バーラウス伯爵家が三男フィルナンド・バーラウス。
男性のわりに可愛らしい雰囲気に整った顔のこの人物は、いかにも貴族の子女たちに人気が高そうな感じがある。
まぁその――本性というか性格というか、とにかくそういった心の根っこの部分がとても冷たいのをアンナは知っているので、あまり好きでは無いのだけれども。
「……なんなのかなぁ、その牛乳瓶の底のような眼鏡は」
「眼鏡は眼鏡ですが」
「もっとお洒落なものもあるでしょ。今日は貴族が集まるパーティーだっていうのにさ。周りを見てみなよ」
言われて、アンナは周囲を見た。沢山の貴族たちが流行りのファッション等を取り入れた絢爛な衣装を着ている。
眼鏡をかけている者もいるが、アンナのような牛乳瓶の底のような分厚いレンズに、自分で作った木の縁の眼鏡などではない。様々な技巧を凝らしたような薄いレンズを使用して、縁は金で出来ていたり、べっこうなどの珍しい素材を使っているのだ。
「高そうな眼鏡とか服着てますねぇ」
「そう。そういう場なんだよね」
「でも私はお金がありませぬゆえ……」
「そうだね。君は貧乏さ。貴族とは名ばかりのハボット子爵家」
「そ、そんな風に言わなくてもよろしいではありませんか……」
「事実を言って何が悪い?」
フィルナンドはそう吐き捨てると、見下すようにして侮蔑の視線を向けて来た。アンナは下唇を噛んで俯く。

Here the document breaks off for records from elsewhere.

-- the index lookup agrees with Python's `c in hay` whenever c's length is indexed
theorem pvGrams_contains (hay : String) (ls : PySem.Set Int) (c : String)
    (h : PySem.Str.len c ∈ ls) :
    PySem.Set.contains (pvGrams hay ls) c = PySem.Str.isIn c hay := by
  rw [Bool.eq_iff_iff, PySem.Set.contains_iff, mem_pvGrams]
  constructor
  · rintro ⟨L, _, i, _, rfl⟩
    exact pvSlice_isIn hay i (i + L)
  · intro hin
    obtain ⟨i, hi, hc⟩ := pvInfix_slice hay c hin
    exact ⟨PySem.Str.len c, h, i, hi, hc⟩

-- per-token: A's any-variant-in-hay equals B's any-candidate-in-index
theorem pvTok_eq (hay : String) (ls : PySem.Set Int) (n : String)
    (h : ∀ c ∈ pvCandidates n, PySem.Str.len c ∈ ls) :
    (pvNumberVariants n).any (fun v => PySem.Str.isIn v hay)
      = (pvCandidates n).any (fun c => PySem.Set.contains (pvGrams hay ls) c) := by
  rw [Bool.eq_iff_iff, List.any_eq_true, List.any_eq_true]
  constructor
  · rintro ⟨v, hv, hiv⟩
    have hvc := (pvVariants_mem_iff n v).mp hv
    exact ⟨v, hvc, by rw [pvGrams_contains hay ls v (h v hvc)]; exact hiv⟩
  · rintro ⟨c, hc, hcc⟩
    exact ⟨c, (pvVariants_mem_iff n c).mpr hc, by rwa [pvGrams_contains hay ls c (h c hc)] at hcc⟩

-- ===== VERDICT (by name: the statement is the Claim_ definition above) =====
theorem ground_numbers_py_spec : Claim_equal_ground_numbers_py := by
  intro numbers paper_text _
  unfold Spec_ground_numbers_py ground_numbers_py ground_numbers_py_alt
  rw [List.foldl_map]
  refine (PySem.List.foldl_congr_mem _ _ _ _ ?_).symm
  intro acc n hn
  have hlen : ∀ c ∈ pvCandidates n, PySem.Str.len c ∈
      (PySem.Set.ofList ((numbers.map (fun n => (n, pvCandidates n))).flatMap
        (fun e => e.2.map (fun c => PySem.Str.len c))) : PySem.Set Int) := by
    intro c hc
    rw [PySem.Set.mem_ofList, List.mem_flatMap]
    exact ⟨(n, pvCandidates n), List.mem_map_of_mem hn, List.mem_map_of_mem hc⟩
  rw [pvTok_eq (PySem.Str.lower paper_text) _ n hlen]
-- pv_equiv track=rewrite | github.com/CEA-LIST/N2D2 | python/n2d2/utils.py | _get_param_docstring
-- ===== SOURCE A (Python) =====
-- def _get_param_docstring(docstring):
--     header = True
--     param_docstring = ""
--     for line in docstring.split("\n"):
--         if header and ":param" in line:
--             header=False
--         if not header:
--             param_docstring+=line + "\n"
--     return param_docstring
-- ===== SOURCE B (Python) =====
-- def _get_param_docstring(docstring):
--     lines = docstring.split("\n")
--     idx = next((i for i, line in enumerate(lines) if ":param" in line), None)
--     if idx is None:
--         return ""
--     return "\n".join(lines[idx:]) + "\n"
-- ===== Notes on version B (the rewrite author's own statement) =====
-- stated objective: simpler
-- what changed: Replaced the flag-threaded accumulation loop by a locate-then-slice decomposition: find the index of the first line containing ':param', then return '\n'.join(lines[idx:]) + '\n' (or '' if absent).
import Mathlib
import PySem

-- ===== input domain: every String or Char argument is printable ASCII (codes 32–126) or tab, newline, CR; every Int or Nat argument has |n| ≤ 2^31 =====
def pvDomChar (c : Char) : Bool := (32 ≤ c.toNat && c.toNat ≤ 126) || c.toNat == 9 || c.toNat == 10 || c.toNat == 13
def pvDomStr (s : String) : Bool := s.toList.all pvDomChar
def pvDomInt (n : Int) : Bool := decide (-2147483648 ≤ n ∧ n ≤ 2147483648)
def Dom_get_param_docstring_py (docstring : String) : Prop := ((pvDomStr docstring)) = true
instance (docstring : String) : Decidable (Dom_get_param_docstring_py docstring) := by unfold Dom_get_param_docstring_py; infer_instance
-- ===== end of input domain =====

-- B replaces A's flag-threaded single pass by locate-the-first-':param'-line then slice-and-join: simpler decomposition, same O(n) cost.

-- ===== PORT A =====
def get_param_docstring_py (docstring : String) : String :=
  let lines := PySem.Chars.splitOn docstring.toList "\n".toList
  let st := lines.foldl (fun (st : Bool × List Char) line =>
      let header := st.1 && !(PySem.Chars.isIn ":param".toList line)
      (header, if header then st.2 else st.2 ++ line ++ ['\n'])) (true, ([] : List Char))
  String.mk st.2

-- ===== PORT B =====
def get_param_docstring_py_alt (docstring : String) : String :=
  let lines := PySem.Chars.splitOn docstring.toList "\n".toList
  match lines.findIdx? (fun line => PySem.Chars.isIn ":param".toList line) with
  | none => ""
  | some i => String.mk (PySem.Chars.join "\n".toList (lines.drop i) ++ ['\n'])

-- ===== PRECONDITION & SPEC =====
def Spec_get_param_docstring_py (docstring : String) (out : String) : Prop := out = get_param_docstring_py_alt docstring
instance (docstring : String) (out : String) : Decidable (Spec_get_param_docstring_py docstring out) := by unfold Spec_get_param_docstring_py; infer_instance

-- ===== CLAIM (what is proved, stated in full; the proofs are below) =====
def Claim_equal_get_param_docstring_py : Prop := ∀ (docstring : String), Dom_get_param_docstring_py docstring → Spec_get_param_docstring_py docstring (get_param_docstring_py docstring)

-- ===== LEMMAS AND PROOFS =====

-- A's fold once the header flag is cleared: it appends every remaining line plus '\n'.
theorem pv_foldl_false (p : List Char → Bool) (ls : List (List Char)) (acc : List Char) :
    ls.foldl (fun (st : Bool × List Char) line =>
      let header := st.1 && !(p line)
      (header, if header then st.2 else st.2 ++ line ++ ['\n'])) (false, acc)
    = (false, acc ++ (ls.map (fun l => l ++ ['\n'])).flatten) := by
  induction ls generalizing acc with
  | nil => simp
  | cons l ls ih =>
    rw [List.foldl_cons]
    show List.foldl _ ((false : Bool), acc ++ l ++ ['\n']) ls = _
    rw [ih]
    simp [List.append_assoc]

-- A's fold from the initial (header = true) state, characterised by the first matching line.
theorem pv_foldl_true (p : List Char → Bool) (ls : List (List Char)) (acc : List Char) :
    ls.foldl (fun (st : Bool × List Char) line =>
      let header := st.1 && !(p line)
      (header, if header then st.2 else st.2 ++ line ++ ['\n'])) (true, acc)
    = (match ls.findIdx? p with
       | none => (true, acc)
       | some i => (false, acc ++ ((ls.drop i).map (fun l => l ++ ['\n'])).flatten)) := by
  induction ls generalizing acc with
  | nil => simp
  | cons l ls ih =>
    by_cases hp : p l
    · rw [List.foldl_cons]
      simp only [hp]
      show List.foldl _ ((false : Bool), acc ++ l ++ ['\n']) ls = _
      rw [pv_foldl_false]
      simp [List.findIdx?_cons, hp, List.append_assoc]
    · have hp' : p l = false := by simpa using hp
      rw [List.foldl_cons]
      simp only [hp']
      show List.foldl _ ((true : Bool), acc) ls = _
      rw [ih]
      cases h : ls.findIdx? p with
      | none => simp [List.findIdx?_cons, hp', h]
      | some i => simp [List.findIdx?_cons, hp', h, List.drop_succ_cons]

-- '\n'.join(xs) + '\n' equals concatenating every line with a trailing '\n', for nonempty xs.
theorem pv_join_flatten (l : List Char) (ls : List (List Char)) :
    PySem.Chars.join ['\n'] (l :: ls) ++ ['\n']
    = ((l :: ls).map (fun x => x ++ ['\n'])).flatten := by
  induction ls generalizing l with
  | nil => simp [PySem.Chars.join, List.intercalate]
  | cons m ls ih =>
    rw [PySem.Chars.join_cons_cons]
    simp only [List.append_assoc]
    rw [ih m]
    simp [List.append_assoc]

-- ===== VERDICT (by name: the statement is the Claim_ definition above) =====
theorem get_param_docstring_py_spec : Claim_equal_get_param_docstring_py := by
  intro docstring _
  unfold Spec_get_param_docstring_py get_param_docstring_py get_param_docstring_py_alt
  simp only [show "\n".toList = ['\n'] from rfl]
  rw [pv_foldl_true]
  cases h : (PySem.Chars.splitOn docstring.toList ['\n']).findIdx?
      (fun line => PySem.Chars.isIn ":param".toList line) with
  | none => rfl
  | some i =>
    simp only
    have hi : i < (PySem.Chars.splitOn docstring.toList ['\n']).length :=
      List.findIdx?_eq_some_iff_findIdx_eq.mp h |>.1
    have hne : (PySem.Chars.splitOn docstring.toList ['\n']).drop i ≠ [] := by
      simp [List.drop_eq_nil_iff]; omega
    cases hd : (PySem.Chars.splitOn docstring.toList ['\n']).drop i with
    | nil => exact absurd hd hne
    | cons l ls =>
      rw [pv_join_flatten]
      simp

フィルナンドの指摘通りに、ハボット家は貧しい。領地は狭く税収も少ない。税収以外の資金源として鉄鉱山を一つ持ってはいるものの、採掘量が少なく維持管理費などを払うと何も残らなかった。
五年前の十二歳の時に両親を亡くしたアンナは爵位を継いだが、貧乏暇なしとばかりに、自らも鉱山に入ったり税収の計算をするほどである。
ただ、この境遇こそがフィルナンドとの婚約のキッカケでもある。
フィルナンドの父であるバーラウス伯爵が、両親を亡くし継いだ爵位の責任に日々奔走するアンナを哀れんでくれた。『同じ貴族が苦しむ姿は心が痛む』とフィルナンドとの婚約を提案してくれた。そうすれば楽になる、と。
しかし、そうして出逢ったフィルナンドは最初から冷たかった。だから、アンナは個人的な思いで言えばこの婚約が嫌なのだ。
けれども、何も無いみすぼらしい自分を、”我らの泥んこお嬢さま”と言って慕ってくれる使用人や領民のことを考えると、断ることが出来なかった。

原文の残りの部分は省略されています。